Since you have solved 1-D Facebook, a 2-D world Facebook company, ‘flat-land.com’, wants to hire you and make the same program for 2-D people, where each people, with position x and y, can see left/right and up-down, and then find 4 closest friends. Surely, it does not have to be up-friend, down-friend etc, any direction is OK.

Reference: this is a real Facebook problem (not interview, no time limit), called ‘small world’ from Facebook Puzzle (this webpage is taken down by Facebook).

DVD Auto-classification (difficulty: medium, problem solving + machine learning)

A DVD-rent company wants to beat Netflix, so they want to build a smart machine learning algorithm to auto-classify DVD movies rather than manually labeling all movies. Fortunately, they only host romantic movies and action movies, so things are easier than those in Netflix. They observed one thing that, in romantic movies, people kiss a lot; in action movies, people fight a lot, but romantic movies can have fights too. Can you use this information to build a classifier which can tell if a new movie is action or romantic?

Reference: From the book ‘Machine Learning in action’. It is also from a real-life problem from my current project, but I simplified it to numerical features.

Super long feature similarity (difficulty: medium-hard, programming+machine learning)

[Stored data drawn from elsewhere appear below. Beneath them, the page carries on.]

-- pv_equiv track=rewrite | github.com/rubbieKelvin/linkbucket | core/lib/cx.py | intToCrypt
-- ===== SOURCE A (Python) =====
-- alpha = 'dZkyLBuopAwKCqrsaHejzbcXgfVWihIJNExDnTYFQStOGUlmRPvM'
--
-- def intToCrypt(value: int) -> str:
--     value = str(value)
--     res = ''
--     alpha_ = alpha
--     for i in value:
--         i = int(i)
--         res += ''.join(alpha_[i:i+2])
--         alpha_ = alpha_[2:] + alpha_[:2]
--     return res
-- ===== SOURCE B (Python) =====
-- alpha = 'dZkyLBuopAwKCqrsaHejzbcXgfVWihIJNExDnTYFQStOGUlmRPvM'
--
-- def intToCrypt(value: int) -> str:
--     L = len(alpha)
--     parts = []
--     for k, ch in enumerate(str(value)):
--         i = int(ch)
--         off = (2 * k) % L
--         parts.append(alpha[(off + i) % L] + alpha[(off + i + 1) % L])
--     return ''.join(parts)
-- ===== Notes on version B (the rewrite author's own statement) =====
-- stated objective: simpler
-- what changed: Replaced the maintained rotated-alphabet string (rebuilt by slicing twice per digit) with a closed-form rotation offset (2*k) % len(alpha) indexed directly into the original alphabet.
import Mathlib
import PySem

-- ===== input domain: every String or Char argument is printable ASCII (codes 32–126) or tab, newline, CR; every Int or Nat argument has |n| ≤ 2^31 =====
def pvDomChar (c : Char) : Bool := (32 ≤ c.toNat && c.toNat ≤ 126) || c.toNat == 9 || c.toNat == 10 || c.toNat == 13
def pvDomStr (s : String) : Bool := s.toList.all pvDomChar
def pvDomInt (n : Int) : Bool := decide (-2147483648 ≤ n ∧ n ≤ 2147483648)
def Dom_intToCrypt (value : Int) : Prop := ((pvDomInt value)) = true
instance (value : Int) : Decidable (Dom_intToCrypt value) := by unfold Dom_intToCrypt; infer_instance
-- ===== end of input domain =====

-- B replaces A's maintained rotated-alphabet string with a direct closed-form rotation offset into the original alphabet; simpler, same cost.

-- the module-level constant `alpha` (shared by the two Pythons)
def pvAlpha : List Char := "dZkyLBuopAwKCqrsaHejzbcXgfVWihIJNExDnTYFQStOGUlmRPvM".toList

-- ===== PORT A =====
-- A's loop: res and the rotated alphabet `alpha_` are the carried state.
def pvLoopA : List Char → List Char → List Char → List Char
  | [], res, _ => res
  | c :: rest, res, al =>
    -- i = int(i); int of a non-digit raises ValueError (excluded by Pre_), so the getD default is unreachable
    let i : Int := (PySem.Int.ofChars? [c]).getD 0
    pvLoopA rest (res ++ PySem.List.slice al (some i) (some (i + 2)))
      (PySem.List.slice al (some 2) none ++ PySem.List.slice al none (some 2))

def intToCrypt (value : Int) : String :=
  String.ofList (pvLoopA (PySem.Int.toChars value) [] pvAlpha)

-- ===== PORT B =====
-- B's per-digit pair alpha[(off+i)%L] + alpha[(off+i+1)%L]; both indices are always in range,
-- so the pyGetD default '?' is unreachable.
def pvPairB (L : Int) (kc : Int × Char) : List Char :=
  let i : Int := (PySem.Int.ofChars? [kc.2]).getD 0
  let off : Int := PySem.Int.mod (2 * kc.1) L
  [PySem.List.pyGetD pvAlpha (PySem.Int.mod (off + i) L) '?',
   PySem.List.pyGetD pvAlpha (PySem.Int.mod (off + i + 1) L) '?']

def intToCrypt_alt (value : Int) : String :=
  let L : Int := PySem.List.len pvAlpha
  String.ofList (PySem.Chars.join []
    ((PySem.List.enumerate (PySem.Int.toChars value) 0).map (pvPairB L)))

-- ===== PRECONDITION & SPEC =====
-- Pre_ excludes negative values: there str(value) starts with '-' and int('-') raises ValueError (in A and in B alike).
def Pre_intToCrypt (value : Int) : Prop := 0 ≤ value
instance (value : Int) : Decidable (Pre_intToCrypt value) := by unfold Pre_intToCrypt; infer_instance
def pvWitness_intToCrypt : Int := 7

def Spec_intToCrypt (value : Int) (out : String) : Prop := out = intToCrypt_alt value
instance (value : Int) (out : String) : Decidable (Spec_intToCrypt value out) := by unfold Spec_intToCrypt; infer_instance

-- ===== CLAIM (what is proved, stated in full; the proofs are below) =====
def Claim_equal_intToCrypt : Prop := ∀ (value : Int), Dom_intToCrypt value → Pre_intToCrypt value → Spec_intToCrypt value (intToCrypt value)

-- ===== LEMMAS AND PROOFS =====

-- every character of str(n) for n ≥ 0 is an ASCII digit
def pvIsDig (c : Char) : Prop := 48 ≤ c.toNat ∧ c.toNat ≤ 57

lemma pvChar_eq {c : Char} {d : Char} (h : c.toNat = d.toNat) : c = d :=
  Char.ext (UInt32.toNat_inj.mp h)

lemma pvDigitChar_dig (m : ℕ) (h : m < 10) : pvIsDig (Nat.digitChar m) := by
  unfold pvIsDig; interval_cases m <;> decide

lemma pvToDigitsCore_dig : ∀ (f n : ℕ) (acc : List Char), (∀ c ∈ acc, pvIsDig c) →
    ∀ c ∈ Nat.toDigitsCore 10 f n acc, pvIsDig c := by
  intro f
  induction f with
  | zero => intro n acc hacc c hc; exact hacc c hc
  | succ f ih =>
    intro n acc hacc c hc
    simp only [Nat.toDigitsCore] at hc
    have hstep : ∀ x ∈ (n % 10).digitChar :: acc, pvIsDig x := by
      intro x hx
      rcases List.mem_cons.mp hx with rfl | hm
      · exact pvDigitChar_dig _ (Nat.mod_lt _ (by norm_num))
      · exact hacc x hm
    by_cases hnb : n / 10 = 0
    · rw [if_pos hnb] at hc; exact hstep c hc
    · rw [if_neg hnb] at hc; exact ih _ _ hstep c hc

lemma pvToChars_dig (n : Int) (h : 0 ≤ n) : ∀ c ∈ PySem.Int.toChars n, pvIsDig c := by
  intro c hc
  simp only [PySem.Int.toChars, if_neg (by omega : ¬ n < 0)] at hc
  exact pvToDigitsCore_dig _ _ [] (by simp) c hc

-- for a digit char, int(c) is its value, between 0 and 9
lemma pvIv_bound (c : Char) (h : pvIsDig c) :
    0 ≤ (PySem.Int.ofChars? [c]).getD 0 ∧ (PySem.Int.ofChars? [c]).getD 0 ≤ 9 := by
  obtain ⟨h1, h2⟩ := h
  have hca : c.toNat = 48 ∨ c.toNat = 49 ∨ c.toNat = 50 ∨ c.toNat = 51 ∨ c.toNat = 52 ∨ c.toNat = 53
      ∨ c.toNat = 54 ∨ c.toNat = 55 ∨ c.toNat = 56 ∨ c.toNat = 57 := by omega
  rcases hca with h|h|h|h|h|h|h|h|h|h
  · rw [pvChar_eq (show c.toNat = ('0').toNat by rw [h]; decide)]; decide
  · rw [pvChar_eq (show c.toNat = ('1').toNat by rw [h]; decide)]; decide
  · rw [pvChar_eq (show c.toNat = ('2').toNat by rw [h]; decide)]; decide
  · rw [pvChar_eq (show c.toNat = ('3').toNat by rw [h]; decide)]; decide
  · rw [pvChar_eq (show c.toNat = ('4').toNat by rw [h]; decide)]; decide
  · rw [pvChar_eq (show c.toNat = ('5').toNat by rw [h]; decide)]; decide
  · rw [pvChar_eq (show c.toNat = ('6').toNat by rw [h]; decide)]; decide
  · rw [pvChar_eq (show c.toNat = ('7').toNat by rw [h]; decide)]; decide
  · rw [pvChar_eq (show c.toNat = ('8').toNat by rw [h]; decide)]; decide
  · rw [pvChar_eq (show c.toNat = ('9').toNat by rw [h]; decide)]; decide

lemma pvAlpha_len : pvAlpha.length = 52 := by decide

lemma pvTakeTwo {α : Type} (l : List α) (n : ℕ) (h : n + 1 < l.length) :
    (l.drop n).take 2 = [l[n], l[n + 1]] := by
  rw [List.drop_eq_getElem_cons (by omega), List.drop_eq_getElem_cons h]
  rfl

-- the rotation step of A: alpha_[2:] + alpha_[:2] is a left rotation by 2
lemma pvRotStep (m : ℕ) :
    PySem.List.slice (pvAlpha.rotate m) (some 2) none ++ PySem.List.slice (pvAlpha.rotate m) none (some 2)
      = pvAlpha.rotate (m + 2) := by
  rw [show ((2:Int)) = ((2:ℕ):Int) by norm_num, PySem.List.slice_from_natCast, PySem.List.slice_to_natCast,
    ← List.rotate_eq_drop_append_take (by simp [pvAlpha_len]), ← List.rotate_rotate]

lemma pvJoinNil (xs : List (List Char)) : PySem.Chars.join [] xs = xs.flatten := by
  induction xs with
  | nil => simp [PySem.Chars.join_nil]
  | cons a t ih =>
    cases t with
    | nil => simp [PySem.Chars.join_singleton]
    | cons b u => simp [PySem.Chars.join_cons_cons] at *; simpa using ih

-- one digit step: A's slice of the rotated alphabet is B's closed-form pair
lemma pvStep (k : ℕ) (c : Char)
    (h0 : 0 ≤ (PySem.Int.ofChars? [c]).getD 0) (h9 : (PySem.Int.ofChars? [c]).getD 0 ≤ 9) :
    PySem.List.slice (pvAlpha.rotate (2 * k)) (some ((PySem.Int.ofChars? [c]).getD 0))
        (some ((PySem.Int.ofChars? [c]).getD 0 + 2)) = pvPairB 52 ((k : Int), c) := by
  set iv : Int := (PySem.Int.ofChars? [c]).getD 0 with hiv
  set n : ℕ := iv.toNat with hn
  have hivn : iv = (n : Int) := by omega
  have hlen : (pvAlpha.rotate (2 * k)).length = 52 := by rw [List.length_rotate, pvAlpha_len]
  rw [PySem.List.slice_toNat _ h0 (by omega)]
  have h2 : (iv + 2).toNat - iv.toNat = 2 := by omega
  rw [h2, pvTakeTwo _ _ (by omega)]
  rw [List.getElem_rotate, List.getElem_rotate]
  simp only [pvPairB, PySem.Int.mod_eq_emod_of_pos (by norm_num : (0:Int) < 52)]
  rw [PySem.List.pyGetD_eq_getElem _ _ (by omega) (by rw [pvAlpha_len]; push_cast; omega),
      PySem.List.pyGetD_eq_getElem _ _ (by omega) (by rw [pvAlpha_len]; push_cast; omega)]
  congr 1 <;> [skip; congr 1] <;> · congr 1; rw [pvAlpha_len]; omega

-- main loop invariant: A's loop on the alphabet rotated by 2k equals B's pairs enumerated from k
lemma pvLoop_eq (ds : List Char) : ∀ (k : ℕ) (res : List Char), (∀ c ∈ ds, pvIsDig c) →
    pvLoopA ds res (pvAlpha.rotate (2 * k)) =
      res ++ PySem.Chars.join [] ((PySem.List.enumerate ds (k : Int)).map (pvPairB 52)) := by
  induction ds with
  | nil => intro k res _; simp [pvLoopA, PySem.List.enumerate_nil]
  | cons c rest ih =>
    intro k res hdig
    have hc := pvIv_bound c (hdig c (by simp))
    rw [show pvLoopA (c :: rest) res (pvAlpha.rotate (2 * k))
        = pvLoopA rest (res ++ PySem.List.slice (pvAlpha.rotate (2 * k))
            (some ((PySem.Int.ofChars? [c]).getD 0)) (some ((PySem.Int.ofChars? [c]).getD 0 + 2)))
          (PySem.List.slice (pvAlpha.rotate (2 * k)) (some 2) none
            ++ PySem.List.slice (pvAlpha.rotate (2 * k)) none (some 2)) from rfl]
    rw [pvRotStep, show 2 * k + 2 = 2 * (k + 1) from by ring,
      ih (k + 1) _ (fun x hx => hdig x (by simp [hx]))]
    rw [PySem.List.enumerate_cons, List.map_cons, pvJoinNil, pvJoinNil, List.flatten_cons,
      pvStep k c hc.1 hc.2]
    push_cast
    simp [List.append_assoc]

-- ===== VERDICT (by name: the statement is the Claim_ definition above) =====
theorem intToCrypt_spec : Claim_equal_intToCrypt := by
  intro value _ hpre
  unfold Spec_intToCrypt intToCrypt intToCrypt_alt
  have hlen : PySem.List.len pvAlpha = (52 : Int) := by decide
  rw [hlen]
  have h0 : pvAlpha = pvAlpha.rotate (2 * 0) := by simp
  rw [h0, pvLoop_eq (PySem.Int.toChars value) 0 [] (pvToChars_dig value hpre)]
  norm_num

Some machine learning models produced list of features for two soft drinks, for example, value of the content of sugar etc. One wants to compare the similarity of these two drinks using machine learning, how? (Interviewee should answer cosine similarity or dot-product or some other distance functions to compare two feature vectors).

Let’s take cosine similarity for example. Now, the real situation is that, there are millions of features from machine learning models, and some drinks may miss many features, in the other words, the feature is very sparse. So, if we want to compare two drinks with sparse features, where one drink can have many features that the other drink does not have. Do we really need to multiple each feature for these many zero values?

Calculate square-root of integer N. (difficulty: medium-hard. Numerical methods and programming)

This question can have some variations:

  • (easy) How to tell if an integer N is a perfect square number (N=k*k where k is an integer).
  • (medium) Given a very large integer N, and the number m where m*m<=N and (m+1)*(m+1)>N.
  • (hard, needs hint) How to determine a number is a Fibonacci number? The hint should be given by the interviewer: a Fibonacci number can be represented either in 5*N**2+4 or 5*N**2 -4, so simply to test if this number plus/minus 4 divided by 5 is a perfect square number.
  • (medium-hard) How to determine a number is summation of two perfect square numbers?

What if N is very large, and one can not build a table of square numbers?

Essay-copying (difficulty: medium-hard, NLP, machine learning, modeling)

In the final test of the university, the professor received 200 essays from students, about 1000 words each. Badly, he found some students were copying other people’s essays. But these students were smart: they did not copy the entire essay, maybe change words in some sentences, may copy from 2-3 other persons (but surely, they do not copy from all the other 200 students, no enough time 🙂 ). Please build a machine learning system to help professor find these bad students.

Reference: clustering using nature language processing is very important in the real life. This is an example.